6. En dernier lieu, aux termes des stipulations de l'article 8 de la convention européenne de sauvegarde des droits de l'homme et des libertés fondamentales : " 1° Toute personne a droit au respect de sa vie privée et familiale, de son domicile et de sa correspondance. / 2° Il ne peut y avoir ingérence d'une autorité publique dans l'exercice de ce droit que pour autant que cette ingérence est prévue par la loi et qu'elle constitue une mesure qui, dans une société démocratique, est nécessaire à la sécurité nationale, à la sûreté publique, au bien-être économique du pays, à la défense de l'ordre et à la prévention des infractions pénales, à la protection de la santé ou de la morale, ou à la protection des droits et libertés d'autrui ".

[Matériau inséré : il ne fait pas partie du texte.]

-- pv_equiv track=rewrite | github.com/Saadzwak/design-office | backend/app/surfaces/visual_moodboard.py | _furniture_item_key
-- ===== SOURCE A (Python) =====
-- from typing import Any, Literal
--
-- def _slug(s: str) -> str:
--     """Lowercase ASCII slug — keep [a-z0-9] + hyphens only.
--
--     Iter-30B: this is intentionally ASCII-restricted (not `.isalnum()`)
--     so it stays in lock-step with the frontend `slugifyItemKey()`
--     helper in `frontend/src/routes/MoodBoard.tsx`. Python's
--     `.isalnum()` accepts Unicode letters (`é`, `ñ`, `ç` …) but the
--     JS regex `/[a-z0-9]/` does not — divergence would silently miss
--     item-key lookups for any client / brand name with accents.
--     Both helpers normalise non-alnum to a single `-` and strip
--     leading/trailing dashes.
--     """
--
--     if not s:
--         return ""
--     out: list[str] = []
--     last_dash = False
--     for ch in s.lower():
--         if ("a" <= ch <= "z") or ("0" <= ch <= "9"):
--             out.append(ch)
--             last_dash = False
--         elif not last_dash:
--             out.append("-")
--             last_dash = True
--     return "".join(out).strip("-")
--
-- def _furniture_item_key(item: dict[str, Any]) -> str:
--     brand = item.get("brand") or ""
--     name = item.get("name") or item.get("model") or ""
--     pid = item.get("product_id") or ""
--     if pid:
--         return f"fur:{_slug(pid)}"
--     parts = [p for p in (_slug(brand), _slug(name)) if p]
--     return f"fur:{'-'.join(parts)}" if parts else ""
-- ===== SOURCE B (Python) =====
-- # B: _slug maps every non-[a-z0-9] char of the lowered string to a space, then uses
-- # str.split()/join to collapse runs and trim -- no manual last_dash state machine.
-- def _slug(s: str) -> str:
--     cleaned = "".join(ch if ("a" <= ch <= "z" or "0" <= ch <= "9") else " " for ch in s.lower())
--     return "-".join(cleaned.split())
--
-- def _furniture_item_key(item: dict) -> str:
--     pid = item.get("product_id") or ""
--     if pid:
--         return f"fur:{_slug(pid)}"
--     brand = item.get("brand") or ""
--     name = item.get("name") or item.get("model") or ""
--     parts = [p for p in (_slug(brand), _slug(name)) if p]
--     return f"fur:{'-'.join(parts)}" if parts else ""
-- ===== Notes on version B (the rewrite author's own statement) =====
-- stated objective: idiomatic
-- what changed: _slug's manual last_dash state machine is replaced by mapping every non-[a-z0-9] character of the lowered string to a space and letting str.split()/'-'.join collapse runs and trim the ends; the key dispatch tests product_id first with an early return.
import Mathlib
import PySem

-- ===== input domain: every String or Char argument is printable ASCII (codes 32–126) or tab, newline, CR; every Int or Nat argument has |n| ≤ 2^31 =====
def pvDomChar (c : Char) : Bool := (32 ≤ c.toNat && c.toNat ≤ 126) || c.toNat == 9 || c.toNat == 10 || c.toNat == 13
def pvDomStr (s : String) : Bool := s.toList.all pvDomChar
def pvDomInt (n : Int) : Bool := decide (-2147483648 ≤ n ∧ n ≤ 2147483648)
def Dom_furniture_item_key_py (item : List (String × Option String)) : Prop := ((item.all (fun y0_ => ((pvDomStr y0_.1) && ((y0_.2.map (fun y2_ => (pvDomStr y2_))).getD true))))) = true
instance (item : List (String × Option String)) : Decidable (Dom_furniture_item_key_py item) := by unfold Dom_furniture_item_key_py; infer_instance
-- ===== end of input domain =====

-- B rewrites _slug to map non-[a-z0-9] chars to spaces and use split()/join instead of a
-- manual last_dash state machine (idiomatic, same cost); return values proved equal on Dom.


-- shared with B: the char test 'a' <= ch <= 'z' or '0' <= ch <= '9' (identical in both Pythons)
def pvOk (c : Char) : Bool := ('a' ≤ c && c ≤ 'z') || ('0' ≤ c && c ≤ '9')

-- shared with B: item.get(k) on the association-list dict (first match; stored value may be None)
def pvGet (item : List (String × Option String)) (k : String) : Option String :=
  (List.lookup k item).join

-- shared with B: Python's 'x or y' for x an Optional[str] ('' and None are falsy)
def pvOr (a : Option String) (b : String) : String :=
  match a with
  | some s => if s = "" then b else s
  | none => b

-- ===== PORT A =====
-- A's loop body: one iteration of 'for ch in s.lower()' over the state (out, last_dash)
def pvStepA (st : List Char × Bool) (ch : Char) : List Char × Bool :=
  if pvOk ch then (st.1 ++ [ch], false)
  else if !st.2 then (st.1 ++ ['-'], true)
  else st

-- A's _slug: explicit loop appending chars with a last_dash flag, then "".join(...).strip("-")
def pvSlugA (s : String) : String :=
  if s = "" then ""
  else
    let st := (PySem.Str.lower s).toList.foldl pvStepA ([], false)
    String.ofList (PySem.Chars.stripChars st.1 ['-'])

def furniture_item_key_py (item : List (String × Option String)) : String :=
  let brand := pvOr (pvGet item "brand") ""
  let name := pvOr (pvGet item "name") (pvOr (pvGet item "model") "")
  let pid := pvOr (pvGet item "product_id") ""
  if pid ≠ "" then String.ofList ("fur:".toList ++ (pvSlugA pid).toList)
  else
    let parts := ([pvSlugA brand, pvSlugA name]).filter (fun p => p ≠ "")
    if parts ≠ [] then String.ofList ("fur:".toList ++ PySem.Chars.join ['-'] (parts.map String.toList))
    else ""

-- ===== PORT B =====
-- B's _slug: map non-alnum chars of the lowered string to ' ', then split()/join
def pvSlugB (s : String) : String :=
  let cleaned := (PySem.Str.lower s).toList.map (fun ch => if pvOk ch then ch else ' ')
  String.ofList (PySem.Chars.join ['-'] (PySem.Chars.split₀ cleaned))

def furniture_item_key_py_alt (item : List (String × Option String)) : String :=
  let pid := pvOr (pvGet item "product_id") ""
  if pid ≠ "" then String.ofList ("fur:".toList ++ (pvSlugB pid).toList)
  else
    let brand := pvOr (pvGet item "brand") ""
    let name := pvOr (pvGet item "name") (pvOr (pvGet item "model") "")
    let parts := ([pvSlugB brand, pvSlugB name]).filter (fun p => p ≠ "")
    if parts ≠ [] then String.ofList ("fur:".toList ++ PySem.Chars.join ['-'] (parts.map String.toList))
    else ""

-- ===== PRECONDITION & SPEC =====
def Spec_furniture_item_key_py (item : List (String × Option String)) (out : String) : Prop := out = furniture_item_key_py_alt item
instance (item : List (String × Option String)) (out : String) : Decidable (Spec_furniture_item_key_py item out) := by unfold Spec_furniture_item_key_py; infer_instance

-- ===== CLAIM (what is proved, stated in full; the proofs are below) =====
def Claim_equal_furniture_item_key_py : Prop := ∀ (item : List (String × Option String)), Dom_furniture_item_key_py item → Spec_furniture_item_key_py item (furniture_item_key_py item)

-- ===== LEMMAS AND PROOFS =====

-- A's loop body as a structural recursion on the remaining input (flag = last_dash)
def pvG : List Char → Bool → List Char
  | [], _ => []
  | c :: cs, ld =>
    if pvOk c then c :: pvG cs false
    else if ld then pvG cs true
    else '-' :: pvG cs true

-- split₀'s run collapsing on a cleaned list, as a structural recursion (cur = reversed current word)
def pvTok : List Char → List Char → List (List Char)
  | [], cur => if cur.isEmpty then [] else [cur.reverse]
  | c :: rest, cur =>
    if pvOk c then pvTok rest (c :: cur)
    else if cur.isEmpty then pvTok rest []
    else cur.reverse :: pvTok rest []

-- trailing flag: true iff the list is nonempty and its last char is not alnum
def pvTr : List Char → Bool
  | [] => false
  | [c] => !pvOk c
  | _ :: c :: cs => pvTr (c :: cs)

lemma isspace_clean (c : Char) :
    PySem.Chars.isspace (if pvOk c then c else ' ') = !pvOk c := by
  by_cases h : pvOk c = true
  · simp only [h, if_true, Bool.not_true]
    simp only [pvOk, Bool.or_eq_true, Bool.and_eq_true, decide_eq_true_eq, Char.le_def,
      UInt32.le_iff_toNat_le, show ('a').val.toNat = 97 from rfl, show ('z').val.toNat = 122 from rfl,
      show ('0').val.toNat = 48 from rfl, show ('9').val.toNat = 57 from rfl] at h
    unfold PySem.Chars.isspace
    simp only [Bool.or_eq_false_iff, Bool.and_eq_false_iff, decide_eq_false_iff_not, Char.toNat]
    omega
  · simp only [Bool.not_eq_true] at h
    simp [h]
    decide

lemma foldA_eq (l : List Char) (out : List Char) (ld : Bool) :
    (l.foldl pvStepA (out, ld)).1 = out ++ pvG l ld := by
  induction l generalizing out ld with
  | nil => simp [pvG]
  | cons c cs ih =>
    by_cases h : pvOk c = true
    · simp [pvStepA, pvG, h, ih]
    · cases ld <;> simp [pvStepA, pvG, h, ih]

lemma go_tok (l : List Char) (cur : List Char) (acc : List (List Char)) :
    PySem.Chars.split₀.go (l.map (fun ch => if pvOk ch then ch else ' ')) cur acc
      = acc.reverse ++ pvTok l cur := by
  induction l generalizing cur acc with
  | nil => by_cases hc : cur.isEmpty <;> simp [PySem.Chars.split₀.go, pvTok, hc]
  | cons c rest ih =>
    by_cases h : pvOk c = true
    · have hs : PySem.Chars.isspace c = false := by
        have := isspace_clean c; rwa [if_pos h, h, Bool.not_true] at this
      simp [PySem.Chars.split₀.go, pvTok, h, hs, ih]
    · have hs : PySem.Chars.isspace ' ' = true := by decide
      by_cases hc : cur.isEmpty <;>
        simp [PySem.Chars.split₀.go, pvTok, h, hs, hc, ih]

lemma tok_nil_of_no_ok (l : List Char) (h : l.any pvOk = false) : pvTok l [] = [] := by
  induction l with
  | nil => simp [pvTok]
  | cons c cs ih =>
    simp only [List.any_cons, Bool.or_eq_false_iff] at h
    simp [pvTok, h.1, ih h.2]

lemma tok_ne_nil (l : List Char) (cur : List Char) (h : cur ≠ [] ∨ l.any pvOk = true) :
    pvTok l cur ≠ [] := by
  induction l generalizing cur with
  | nil =>
    rcases h with h | h
    · simp [pvTok, List.isEmpty_iff, h]
    · simp at h
  | cons c cs ih =>
    by_cases hc : pvOk c = true
    · exact by simpa [pvTok, hc] using ih (c :: cur) (Or.inl (by simp))
    · rcases h with h | h
      · simp only [pvTok, hc, if_false, List.isEmpty_iff, if_neg h, Bool.false_eq_true]
        simp
      · simp only [List.any_cons, hc, Bool.false_or] at h
        by_cases hcur : cur.isEmpty <;>
          simp [pvTok, hc, hcur, ih _ (Or.inr h)]

lemma trF_of_no_ok (l : List Char) (h : l.any pvOk = false) (hne : l ≠ []) : pvTr l = true := by
  induction l with
  | nil => simp at hne
  | cons c cs ih =>
    simp only [List.any_cons, Bool.or_eq_false_iff] at h
    cases cs with
    | nil => simp [pvTr, h.1]
    | cons d ds => simpa [pvTr] using ih h.2 (by simp)

lemma trF_cons_ok (c : Char) (cs : List Char) (h : pvOk c = true) : pvTr (c :: cs) = pvTr cs := by
  cases cs with
  | nil => simp [pvTr, h]
  | cons d ds => simp [pvTr]

lemma trF_cons_ne (c : Char) (cs : List Char) (h : cs ≠ []) : pvTr (c :: cs) = pvTr cs := by
  cases cs with
  | nil => simp at h
  | cons d ds => simp [pvTr]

7. Comme cela a été dit au point 4 du présent jugement, M. C a fait l'objet de six condamnations pénales entre 2006 et 2019, dont la dernière, pour des faits de vol avec torture ou acte de barbarie, arrestation, enlèvement, séquestration ou détention arbitraire suivie d'une libération avant le 7ème jour, a entraîné une peine de huit ans d'emprisonnement. En outre, l'intéressé est célibataire et sans enfant ou charge de famille. Par ailleurs, s'il fait valoir qu'il a résidé en Russie ainsi qu'en Suisse et qu'il n'a quasiment jamais vécu dans son pays d'origine, il n'établit pas être dépourvu de tout lien dans ce pays. Dans ces conditions, quand bien même il allègue, sans au demeurant l'établir, être titulaire d'un diplôme de mécanique français et faire partie des " compagnons du devoir ", la décision ordonnant son expulsion ne porte pas à son droit au respect de sa vie privée et familiale une atteinte disproportionnée aux buts en vue desquels elle a été prise. Elle n'est donc pas contraire aux stipulations précitées de l'article 8 de la convention européenne de sauvegarde des droits de l'homme et des libertés fondamentales. Elle n'est pas davantage entachée d'une erreur manifeste d'appréciation.

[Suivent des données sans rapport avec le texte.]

-- pv_equiv track=rewrite | github.com/AmericoGarciaG/ZL_Crisalida | src/affinity_logic.py | calculate_affinities_for_combo
-- ===== SOURCE A (Python) =====
-- from collections import Counter
-- from itertools import combinations
-- from typing import List, Dict, Tuple
--
-- def calculate_affinities_for_combo(
--     combination: List[int],
--     freq_counters: Dict[int, Counter]
-- ) -> Dict[int, int]:
--     """
--     Calcula las afinidades de diferentes niveles para una única combinación.
--
--     Args:
--         combination: La combinación a evaluar (lista de 6 enteros).
--         freq_counters: El diccionario de frecuencias pre-calculado por calculate_frequencies.
--
--     Returns:
--         Un diccionario donde la clave es el nivel y el valor es la afinidad calculada.
--     """
--     sorted_combo = sorted(combination)
--     affinities: Dict[int, int] = {}
--     for level, counter in freq_counters.items():
--         total_affinity = 0
--         if len(sorted_combo) >= level:
--             for sub in combinations(sorted_combo, level):
--                 total_affinity += counter.get(sub, 0)
--         affinities[level] = total_affinity
--     return affinities
-- ===== SOURCE B (Python) =====
-- def _powerset(xs):
--     # all subsequences of xs (as tuples, order preserved), head excluded then included
--     if not xs:
--         return [()]
--     rest = _powerset(xs[1:])
--     return rest + [(xs[0],) + s for s in rest]
--
--
-- def calculate_affinities_for_combo(combination, freq_counters):
--     sorted_combo = sorted(combination)
--     totals = {}
--     for sub in _powerset(sorted_combo):
--         lvl = len(sub)
--         if lvl in freq_counters:
--             totals[lvl] = totals.get(lvl, 0) + freq_counters[lvl].get(sub, 0)
--     return {level: totals.get(level, 0) for level in freq_counters}
-- ===== Notes on version B (the rewrite author's own statement) =====
-- stated objective: alternative
-- what changed: Replaces the per-level passes that each re-enumerate combinations(sorted_combo, level) by a single enumeration of the powerset of the sorted combination, dispatching each subset by its length into a tally dict, and then reading the result off per level.
import Mathlib
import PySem

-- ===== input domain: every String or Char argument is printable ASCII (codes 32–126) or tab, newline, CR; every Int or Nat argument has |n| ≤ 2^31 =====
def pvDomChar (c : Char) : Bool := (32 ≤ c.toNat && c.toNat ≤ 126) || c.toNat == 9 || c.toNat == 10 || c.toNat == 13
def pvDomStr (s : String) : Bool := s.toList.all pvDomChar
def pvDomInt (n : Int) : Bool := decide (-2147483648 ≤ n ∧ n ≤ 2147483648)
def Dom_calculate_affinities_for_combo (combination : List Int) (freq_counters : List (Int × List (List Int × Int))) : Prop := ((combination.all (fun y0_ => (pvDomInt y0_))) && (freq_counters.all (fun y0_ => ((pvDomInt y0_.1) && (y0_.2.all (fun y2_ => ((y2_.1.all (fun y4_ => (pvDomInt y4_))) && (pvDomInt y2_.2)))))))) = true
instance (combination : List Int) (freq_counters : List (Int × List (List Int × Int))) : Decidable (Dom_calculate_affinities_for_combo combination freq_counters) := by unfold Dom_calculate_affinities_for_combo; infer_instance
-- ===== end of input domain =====

-- B replaces A's per-level combination passes by one pass over the powerset of the
-- sorted combination, dispatching each subset by its length (objective: alternative).

-- ===== PORT A =====
-- itertools.combinations(xs, r): all length-r subsequences of xs, in itertools' order
def pyCombos : Nat → List Int → List (List Int)
  | 0, _ => [[]]
  | _ + 1, [] => []
  | r + 1, x :: xs => (pyCombos r xs).map (fun s => x :: s) ++ pyCombos (r + 1) xs

def calculate_affinities_for_combo (combination : List Int) (freq_counters : List (Int × List (List Int × Int))) : List (Int × Int) :=
  let sorted_combo := PySem.List.sorted combination (fun x => x) false
  (freq_counters.foldl (fun (affinities : PySem.Dict Int Int) lc =>
      affinities.insert lc.1
        (if (sorted_combo.length : Int) ≥ lc.1 then
          (pyCombos lc.1.toNat sorted_combo).foldl
            (fun total_affinity sub => total_affinity + (PySem.Dict.mk lc.2).getD sub 0) 0
         else 0))
    PySem.Dict.empty).items

-- ===== PORT B =====
-- _powerset(xs): subsequences of xs, head excluded then included (tuples keep order)
def pvPowerset : List Int → List (List Int)
  | [] => [[]]
  | x :: xs => pvPowerset xs ++ (pvPowerset xs).map (fun s => x :: s)

def calculate_affinities_for_combo_alt (combination : List Int) (freq_counters : List (Int × List (List Int × Int))) : List (Int × Int) :=
  let sorted_combo := PySem.List.sorted combination (fun x => x) false
  -- 'if lvl in freq_counters: totals[lvl] = totals.get(lvl,0) + freq_counters[lvl].get(sub, 0)'
  -- ported as a match on the dict lookup (some = key present)
  let totals : PySem.Dict Int Int :=
    (pvPowerset sorted_combo).foldl (fun totals sub =>
      match (PySem.Dict.mk freq_counters).get? (sub.length : Int) with
      | some c => totals.modify (sub.length : Int) 0 (fun v => v + (PySem.Dict.mk c).getD sub 0)
      | none => totals) PySem.Dict.empty
  (freq_counters.foldl (fun (d : PySem.Dict Int Int) lc => d.insert lc.1 (totals.getD lc.1 0)) PySem.Dict.empty).items

-- ===== PRECONDITION & SPEC =====
-- Pre_ excludes freq_counters with a negative level, on which Python A raises ValueError
-- (combinations with negative r), and duplicate level keys, which cannot arise from a
-- Python dict argument (the assoc list models a dict).
def Pre_calculate_affinities_for_combo (combination : List Int) (freq_counters : List (Int × List (List Int × Int))) : Prop :=
  (∀ p ∈ freq_counters, 0 ≤ p.1) ∧ (freq_counters.map Prod.fst).Nodup
instance (combination : List Int) (freq_counters : List (Int × List (List Int × Int))) : Decidable (Pre_calculate_affinities_for_combo combination freq_counters) := by unfold Pre_calculate_affinities_for_combo; infer_instance

def pvWitness_calculate_affinities_for_combo : List Int × (List (Int × List (List Int × Int))) :=
  ([1, 2], [(1, [([1], 2), ([2], 3)]), (2, [([1, 2], 5)])])

def Spec_calculate_affinities_for_combo (combination : List Int) (freq_counters : List (Int × List (List Int × Int))) (out : List (Int × Int)) : Prop := out = calculate_affinities_for_combo_alt combination freq_counters
instance (combination : List Int) (freq_counters : List (Int × List (List Int × Int))) (out : List (Int × Int)) : Decidable (Spec_calculate_affinities_for_combo combination freq_counters out) := by unfold Spec_calculate_affinities_for_combo; infer_instance

-- ===== CLAIM (what is proved, stated in full; the proofs are below) =====
def Claim_equal_calculate_affinities_for_combo : Prop := ∀ (combination : List Int) (freq_counters : List (Int × List (List Int × Int))), Dom_calculate_affinities_for_combo combination freq_counters → Pre_calculate_affinities_for_combo combination freq_counters → Spec_calculate_affinities_for_combo combination freq_counters (calculate_affinities_for_combo combination freq_counters)


-- ===== LEMMAS AND PROOFS =====

lemma pyCombos_nil_of_lt : ∀ (xs : List Int) (m : Nat), xs.length < m → pyCombos m xs = [] := by
  intro xs
  induction xs with
  | nil =>
    intro m hm
    match m, hm with
    | m + 1, _ => rfl
  | cons x xs ih =>
    intro m hm
    match m, hm with
    | m + 1, hm =>
      have h1 : xs.length < m := by simpa using hm
      have h2 : xs.length < m + 1 := Nat.lt_succ_of_lt h1
      simp [pyCombos, ih m h1, ih (m + 1) h2]

lemma powersum : ∀ (xs : List Int) (m : Nat) (f : List Int → Int),
    ((pvPowerset xs).map (fun s => if s.length = m then f s else 0)).sum
      = ((pyCombos m xs).map f).sum := by
  intro xs
  induction xs with
  | nil =>
    intro m f
    cases m with
    | zero => simp [pvPowerset, pyCombos]
    | succ m => simp [pvPowerset, pyCombos]
  | cons x xs ih =>
    intro m f
    cases m with
    | zero =>
      simp only [pvPowerset, pyCombos, List.map_append, List.sum_append, List.map_map]
      have h2 : ((pvPowerset xs).map ((fun s => if s.length = 0 then f s else 0) ∘ fun s => x :: s)).sum = 0 := by
        apply List.sum_eq_zero; intro y hy
        simp only [List.mem_map] at hy
        obtain ⟨s, _, rfl⟩ := hy
        simp
      rw [h2, ih 0 f]
      simp [pyCombos]
    | succ m =>
      simp only [pvPowerset, pyCombos, List.map_append, List.sum_append, List.map_map]
      have h1 : ((pvPowerset xs).map ((fun s => if s.length = m + 1 then f s else 0) ∘ fun s => x :: s)).sum
          = ((pvPowerset xs).map (fun s => if s.length = m then f (x :: s) else 0)).sum := by
        congr 1; apply List.map_congr_left; intro s _; simp
      rw [h1, ih m (fun s => f (x :: s)), ih (m + 1) f]
      simp only [Function.comp_def]
      omega

lemma items_insert_loop (fc : List (Int × List (List Int × Int))) (v : Int × List (List Int × Int) → Int)
    (h : (fc.map Prod.fst).Nodup) :
    (fc.foldl (fun d lc => d.insert lc.1 (v lc)) PySem.Dict.empty).items
      = fc.map (fun lc => (lc.1, v lc)) := by
  have := PySem.Dict.items_foldl_insert_fresh fc (fun lc => lc.1) v PySem.Dict.empty
    (fun a _ => PySem.Dict.contains_empty _) (by simpa using h)
  simpa [PySem.Dict.empty, PySem.Dict.items] using this

lemma totals_getD (fc : List (Int × List (List Int × Int))) (l : Int) :
    ∀ (ss : List (List Int)) (t : PySem.Dict Int Int),
      (ss.foldl (fun totals sub =>
          match (PySem.Dict.mk fc).get? (sub.length : Int) with
          | some c => totals.modify (sub.length : Int) 0 (fun v => v + (PySem.Dict.mk c).getD sub 0)
          | none => totals) t).getD l 0
        = t.getD l 0 + (ss.map (fun s => if (s.length : Int) = l then
            (match (PySem.Dict.mk fc).get? l with
             | some c => (PySem.Dict.mk c).getD s 0
             | none => 0) else 0)).sum := by
  intro ss
  induction ss with
  | nil => intro t; simp
  | cons s ss ih =>
    intro t
    rw [List.foldl_cons, List.map_cons, List.sum_cons]
    by_cases hl : ((s.length : Nat) : Int) = l
    · subst hl
      rcases hget : (PySem.Dict.mk fc).get? ((s.length : Nat) : Int) with _ | c
      · simp only [ih]
        simp [hget]
      · simp only [ih, PySem.Dict.getD_modify]
        simp [hget]
        ring
    · rcases hget : (PySem.Dict.mk fc).get? ((s.length : Nat) : Int) with _ | c
      · simp only [ih]
        simp [hl]
      · simp only [ih, PySem.Dict.getD_modify]
        have hne : ¬ (l = ((s.length : Nat) : Int)) := fun h => hl h.symm
        simp [hne, hl]

lemma mk_get?_of_mem (fc : List (Int × List (List Int × Int))) (lc : Int × List (List Int × Int))
    (hmem : lc ∈ fc) (hnd : (fc.map Prod.fst).Nodup) :
    (PySem.Dict.mk fc).get? lc.1 = some lc.2 := by
  apply PySem.Dict.get?_of_mem_items (d := PySem.Dict.mk fc) (k := lc.1) (v := lc.2)
  · simpa [PySem.Dict.items] using hmem
  · simpa [PySem.Dict.keys, PySem.Dict.items] using hnd

-- ===== VERDICT (by name: the statement is the Claim_ definition above) =====
theorem calculate_affinities_for_combo_spec : Claim_equal_calculate_affinities_for_combo := by
  intro combination fc _hdom hpre
  obtain ⟨h0, hnd⟩ := hpre
  unfold Spec_calculate_affinities_for_combo
  unfold calculate_affinities_for_combo calculate_affinities_for_combo_alt
  simp only []
  set xs := PySem.List.sorted combination (fun x => x) false with hxs
  rw [items_insert_loop fc _ hnd, items_insert_loop fc _ hnd]
  apply List.map_congr_left
  intro lc hmem
  have hl0 : 0 ≤ lc.1 := h0 _ hmem
  have hget := mk_get?_of_mem fc lc hmem hnd
  refine Prod.ext rfl ?_
  simp only
  rw [totals_getD fc lc.1 (pvPowerset xs) PySem.Dict.empty, PySem.Dict.getD_empty, zero_add]
  rw [PySem.List.foldl_add, zero_add]
  have hmapeq : ((pvPowerset xs).map (fun s => if (s.length : Int) = lc.1 then
      (match (PySem.Dict.mk fc).get? lc.1 with
       | some c => (PySem.Dict.mk c).getD s 0
       | none => 0) else 0))
      = ((pvPowerset xs).map (fun s => if s.length = lc.1.toNat then (PySem.Dict.mk lc.2).getD s 0 else 0)) := by
    apply List.map_congr_left
    intro s _
    simp only [hget]
    by_cases hcond : (s.length : Int) = lc.1
    · have h2 : s.length = lc.1.toNat := by omega
      simp [h2]
      intro hneg
      exact absurd hl0 (by omega)
    · have h2 : ¬ (s.length = lc.1.toNat) := by omega
      simp [hcond, h2]
  rw [hmapeq, powersum xs lc.1.toNat (fun s => (PySem.Dict.mk lc.2).getD s 0)]
  by_cases hg : (xs.length : Int) ≥ lc.1
  · simp [hg]
  · have : xs.length < lc.1.toNat := by omega
    rw [pyCombos_nil_of_lt xs lc.1.toNat this]
    simp [hg]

8. Il résulte de tout ce qui précède que les conclusions de M. C à fin d'annulation de l'arrêté du 10 juillet 2023 par lequel le préfet de la Loire a prononcé son expulsion du territoire français doivent être rejetées.

D E C I D E :

Article 1er : La requête de M. C est rejetée.

Article 2 : Le présent jugement sera notifié à M. B C et au préfet de la Loire.

Délibéré après l'audience du 4 juillet 2024, à laquelle siégeaient :

M. Jean-Pascal Chenevey, président,

Mme Flore-Marie Jeannot, première conseillère,

Mme Marie Chapard, conseillère.

Rendu public par mise à disposition au greffe le 15 juillet 2024.

La rapporteure,

F.-M. ALe président,

J.-P. Chenevey

La greffière,

A. Baviera

La République mande et ordonne au préfet de la Loire en ce qui le concerne ou à tous commissaires de justice à ce requis en ce qui concerne les voies de droit commun contre les parties privées, de pourvoir à l'exécution de la présente décision.